====== RECORDS PROVIDED ======
-- pv_equiv track=rewrite | github.com/L-Zhe/ViPG | preprocess.py | extract_noun
-- ===== SOURCE A (Python) =====
-- def extract_noun(seq, end_flag):
--     noun_tag = []
--     info_seq = []
--     flag = False
--     for i in range(len(seq)):
--         flag |= seq[i] == end_flag
--         if i == 0:
--             info_seq.append(seq[i])
--             noun_tag.append(seq[i])
--         else:
--             if (flag or i % 2 == 0):
--                 info_seq.append(seq[i])
--             else:
--                 noun_tag.append(seq[i])
--     return (info_seq, noun_tag)
-- ===== SOURCE B (Python) =====
-- def extract_noun(seq, end_flag):
--     if not seq:
--         return ([], [])
--     n = len(seq)
--     p = next((i for i, x in enumerate(seq) if x == end_flag), n)
--     info_seq = [seq[0]] + [seq[i] for i in range(1, n) if i >= p or i % 2 == 0]
--     noun_tag = [seq[0]] + [seq[i] for i in range(1, p) if i % 2 == 1]
--     return (info_seq, noun_tag)
-- ===== Notes on version B (the rewrite author's own statement) =====
-- stated objective: simpler
-- what changed: B first locates the cut point p (the first index holding end_flag) and then builds the two output lists with two shaped index comprehensions, instead of A's single fused pass threading a running boolean flag and two accumulators.
import Mathlib
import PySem

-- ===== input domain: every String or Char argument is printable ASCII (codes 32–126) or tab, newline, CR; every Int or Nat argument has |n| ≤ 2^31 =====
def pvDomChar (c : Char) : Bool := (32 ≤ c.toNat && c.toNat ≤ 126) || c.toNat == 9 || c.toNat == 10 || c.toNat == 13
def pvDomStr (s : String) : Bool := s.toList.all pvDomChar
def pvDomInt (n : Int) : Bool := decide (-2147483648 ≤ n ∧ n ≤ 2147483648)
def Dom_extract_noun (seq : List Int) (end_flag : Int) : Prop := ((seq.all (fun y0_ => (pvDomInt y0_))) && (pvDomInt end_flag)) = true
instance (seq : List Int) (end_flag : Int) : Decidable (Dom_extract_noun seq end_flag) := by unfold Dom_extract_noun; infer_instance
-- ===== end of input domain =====

-- B replaces A's single fused pass with a running boolean flag by: find the cut index p first,
-- then build the two lists with two shaped index comprehensions (objective: simpler decomposition).

-- ===== PORT A =====
-- the for-loop over range(len(seq)) with three mutable accumulators, as structural recursion on the index
def extractNounGoA (seq : List Int) (end_flag : Int) (i : Nat) (info noun : List Int) (flag : Bool) :
    List Int × List Int :=
  if _h : i < seq.length then
    let x := seq.getD i 0        -- seq[i]; i is in range here, so getD is exact
    let flag := flag || decide (x = end_flag)
    if i = 0 then
      extractNounGoA seq end_flag (i+1) (info ++ [x]) (noun ++ [x]) flag
    else if flag || decide (i % 2 = 0) then
      extractNounGoA seq end_flag (i+1) (info ++ [x]) noun flag
    else
      extractNounGoA seq end_flag (i+1) info (noun ++ [x]) flag
  else (info, noun)
termination_by seq.length - i

def extract_noun (seq : List Int) (end_flag : Int) : List Int × List Int :=
  extractNounGoA seq end_flag 0 [] [] false

-- ===== PORT B =====
def extract_noun_alt (seq : List Int) (end_flag : Int) : List Int × List Int :=
  match seq with
  | [] => ([], [])
  | x :: _ =>
    let n := seq.length
    let p := seq.findIdx (fun y => y == end_flag)   -- next((i for i,x in enumerate(seq) if x==end_flag), n)
    let info := x :: ((List.range' 1 (n-1)).filter
        (fun i => decide (p ≤ i) || decide (i % 2 = 0))).map (fun i => seq.getD i 0)
    let noun := x :: ((List.range' 1 (p-1)).filter
        (fun i => decide (i % 2 = 1))).map (fun i => seq.getD i 0)
    (info, noun)

-- ===== PRECONDITION & SPEC =====
def Spec_extract_noun (seq : List Int) (end_flag : Int) (out : List Int × List Int) : Prop := out = extract_noun_alt seq end_flag
instance (seq : List Int) (end_flag : Int) (out : List Int × List Int) : Decidable (Spec_extract_noun seq end_flag out) := by unfold Spec_extract_noun; infer_instance

-- ===== CLAIM (what is proved, stated in full; the proofs are below) =====
def Claim_equal_extract_noun : Prop := ∀ (seq : List Int) (end_flag : Int), Dom_extract_noun seq end_flag → Spec_extract_noun seq end_flag (extract_noun seq end_flag)

-- ===== LEMMAS AND PROOFS =====

-- once the flag is true, everything from index i on goes to info
theorem extractNounGoA_true (seq : List Int) (end_flag : Int) :
    ∀ (k i : Nat) (info noun : List Int), seq.length - i = k → 1 ≤ i →
    extractNounGoA seq end_flag i info noun true =
      (info ++ (List.range' i (seq.length - i)).map (fun j => seq.getD j 0), noun) := by
  intro k
  induction k with
  | zero =>
    intro i info noun hk hi
    rw [extractNounGoA]
    have hni : ¬ i < seq.length := by omega
    simp [hni, hk]
  | succ k ih =>
    intro i info noun hk hi
    have hin : i < seq.length := by omega
    rw [extractNounGoA]
    have hi0 : ¬ i = 0 := by omega
    simp only [dif_pos hin, if_neg hi0, Bool.true_or]
    rw [ih (i+1) _ _ (by omega) (by omega)]
    rw [hk, List.range'_succ]
    have : seq.length - (i+1) = k := by omega
    simp [this, List.append_assoc]

-- with the flag still false entering index i (so the first end_flag occurrence p is ≥ i):
-- info gets the indices j ≥ p or even, noun the odd indices below p
theorem extractNounGoA_false (seq : List Int) (end_flag : Int) :
    ∀ (k i : Nat) (info noun : List Int), seq.length - i = k → 1 ≤ i →
    i ≤ seq.findIdx (fun y => y == end_flag) →
    extractNounGoA seq end_flag i info noun false =
      (info ++ ((List.range' i (seq.length - i)).filter
          (fun j => decide (seq.findIdx (fun y => y == end_flag) ≤ j) || decide (j % 2 = 0))).map
          (fun j => seq.getD j 0),
       noun ++ ((List.range' i (seq.findIdx (fun y => y == end_flag) - i)).filter
          (fun j => decide (j % 2 = 1))).map (fun j => seq.getD j 0)) := by
  intro k
  set p := seq.findIdx (fun y => y == end_flag) with hp
  have hpn : p ≤ seq.length := List.findIdx_le_length
  induction k with
  | zero =>
    intro i info noun hk hi hip
    rw [extractNounGoA]
    have hni : ¬ i < seq.length := by omega
    have hpi : p - i = 0 := by omega
    simp [hni, hk, hpi]
  | succ k ih =>
    intro i info noun hk hi hip
    have hin : i < seq.length := by omega
    have hk1 : seq.length - (i+1) = k := by omega
    rw [extractNounGoA]
    have hi0 : ¬ i = 0 := by omega
    simp only [dif_pos hin, if_neg hi0]
    have hget : seq.getD i 0 = seq[i] := List.getD_eq_getElem seq 0 hin
    by_cases hx : seq.getD i 0 = end_flag
    · -- first occurrence found here: p = i, flag becomes true
      have hxE : seq[i] = end_flag := hget ▸ hx
      have hpi : p = i := by
        by_contra hne
        have hlt : i < p := by omega
        have := List.not_of_lt_findIdx (p := fun y => y == end_flag) (xs := seq) hlt
        simp only [beq_eq_false_iff_ne, ne_eq] at this
        exact this hxE
      simp only [hx, decide_true, Bool.false_or, Bool.true_or]
      rw [extractNounGoA_true seq end_flag (seq.length - (i+1)) (i+1) _ _ rfl (by omega)]
      rw [hk, List.range'_succ]
      have hfilt : (List.range' (i+1) k).filter
          (fun j => decide (p ≤ j) || decide (j % 2 = 0)) = List.range' (i+1) k := by
        rw [List.filter_eq_self]
        intro a ha
        have := (List.mem_range'_1.mp ha).1
        simp; omega
      simp only [List.filter_cons, hk1]
      have : (decide (p ≤ i) || decide (i % 2 = 0)) = true := by simp; omega
      rw [this, hfilt]
      have hpi0 : p - i = 0 := by omega
      have hx2 : seq[i]?.getD 0 = end_flag := by simpa using hx
      simp [hpi0, List.append_assoc, hx2]
    · -- no occurrence yet: i < p, flag stays false
      have hxE : ¬ seq[i] = end_flag := hget ▸ hx
      have hlt : i < p := by
        rcases Nat.lt_or_ge i p with h | h
        · exact h
        · have hpi : p = i := by omega
          have hplen : seq.findIdx (fun y => y == end_flag) < seq.length := by omega
          have := List.findIdx_getElem (p := fun y => y == end_flag) (xs := seq) (w := hplen)
          simp only [← hp, hpi, beq_iff_eq] at this
          exact (hxE this).elim
      simp only [hx, decide_false, Bool.false_or]
      rw [hk, List.range'_succ]
      have hpcons : p - i = (p - (i+1)) + 1 := by omega
      by_cases he : i % 2 = 0
      · simp only [he, decide_true]
        rw [ih (i+1) _ _ hk1 (by omega) (by omega)]
        simp only [List.filter_cons, hk1, hpcons, List.range'_succ]
        have h1 : (decide (p ≤ i) || decide (i % 2 = 0)) = true := by simp [he]
        have h2 : (decide (i % 2 = 1)) = false := by simp; omega
        rw [h1, h2]
        simp [List.append_assoc]
      · simp only [he, decide_false, if_neg (by simp : ¬ (false : Bool) = true)]
        rw [ih (i+1) _ _ hk1 (by omega) (by omega)]
        simp only [List.filter_cons, hk1, hpcons, List.range'_succ]
        have h1 : (decide (p ≤ i) || decide (i % 2 = 0)) = false := by simp; omega
        have h2 : (decide (i % 2 = 1)) = true := by simp; omega
        rw [h1, h2]
        simp [List.append_assoc]

-- ===== VERDICT (by name: the statement is the Claim_ definition above) =====
theorem extract_noun_spec : Claim_equal_extract_noun := by
  intro seq end_flag _
  unfold Spec_extract_noun
  cases seq with
  | nil => rw [extract_noun, extractNounGoA]; simp [extract_noun_alt]
  | cons x t =>
    have step0 : extract_noun (x :: t) end_flag
        = extractNounGoA (x :: t) end_flag 1 [x] [x] (decide (x = end_flag)) := by
      rw [extract_noun, extractNounGoA]; simp
    rw [step0]
    set p := (x :: t).findIdx (fun y => y == end_flag) with hp
    by_cases hx : x = end_flag
    · -- p = 0, the flag is true from the start
      have hp0 : p = 0 := by rw [hp, List.findIdx_cons]; simp [hx]
      rw [show decide (x = end_flag) = true by simp [hx]]
      rw [extractNounGoA_true (x :: t) end_flag ((x :: t).length - 1) 1 _ _ rfl (by omega)]
      have hfilt : (List.range' 1 ((x :: t).length - 1)).filter
          (fun i => decide (p ≤ i) || decide (i % 2 = 0)) = List.range' 1 ((x :: t).length - 1) := by
        rw [List.filter_eq_self]; intro a _; simp; omega
      simp [extract_noun_alt, ← hp, hp0]
    · -- p ≥ 1, the flag is false entering index 1
      have hp1 : 1 ≤ p := by
        have hbx : (x == end_flag) = false := by simp [hx]
        rw [hp, List.findIdx_cons, hbx, cond_false]
        omega
      rw [show decide (x = end_flag) = false by simp [hx]]
      rw [extractNounGoA_false (x :: t) end_flag ((x :: t).length - 1) 1 _ _ rfl (by omega)
        (by rw [← hp]; omega)]
      simp [extract_noun_alt, ← hp]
======
§ PROBLEM STATEMENT
Out of the listing above, reproduce exactly the lines from the one with "return ([], [])" up to and including the one with "-- ===== Notes".

§ ANSWER FOR THE TASK
--         return ([], [])
--     n = len(seq)
--     p = next((i for i, x in enumerate(seq) if x == end_flag), n)
--     info_seq = [seq[0]] + [seq[i] for i in range(1, n) if i >= p or i % 2 == 0]
--     noun_tag = [seq[0]] + [seq[i] for i in range(1, p) if i % 2 == 1]
--     return (info_seq, noun_tag)
-- ===== Notes on version B (the rewrite author's own statement) =====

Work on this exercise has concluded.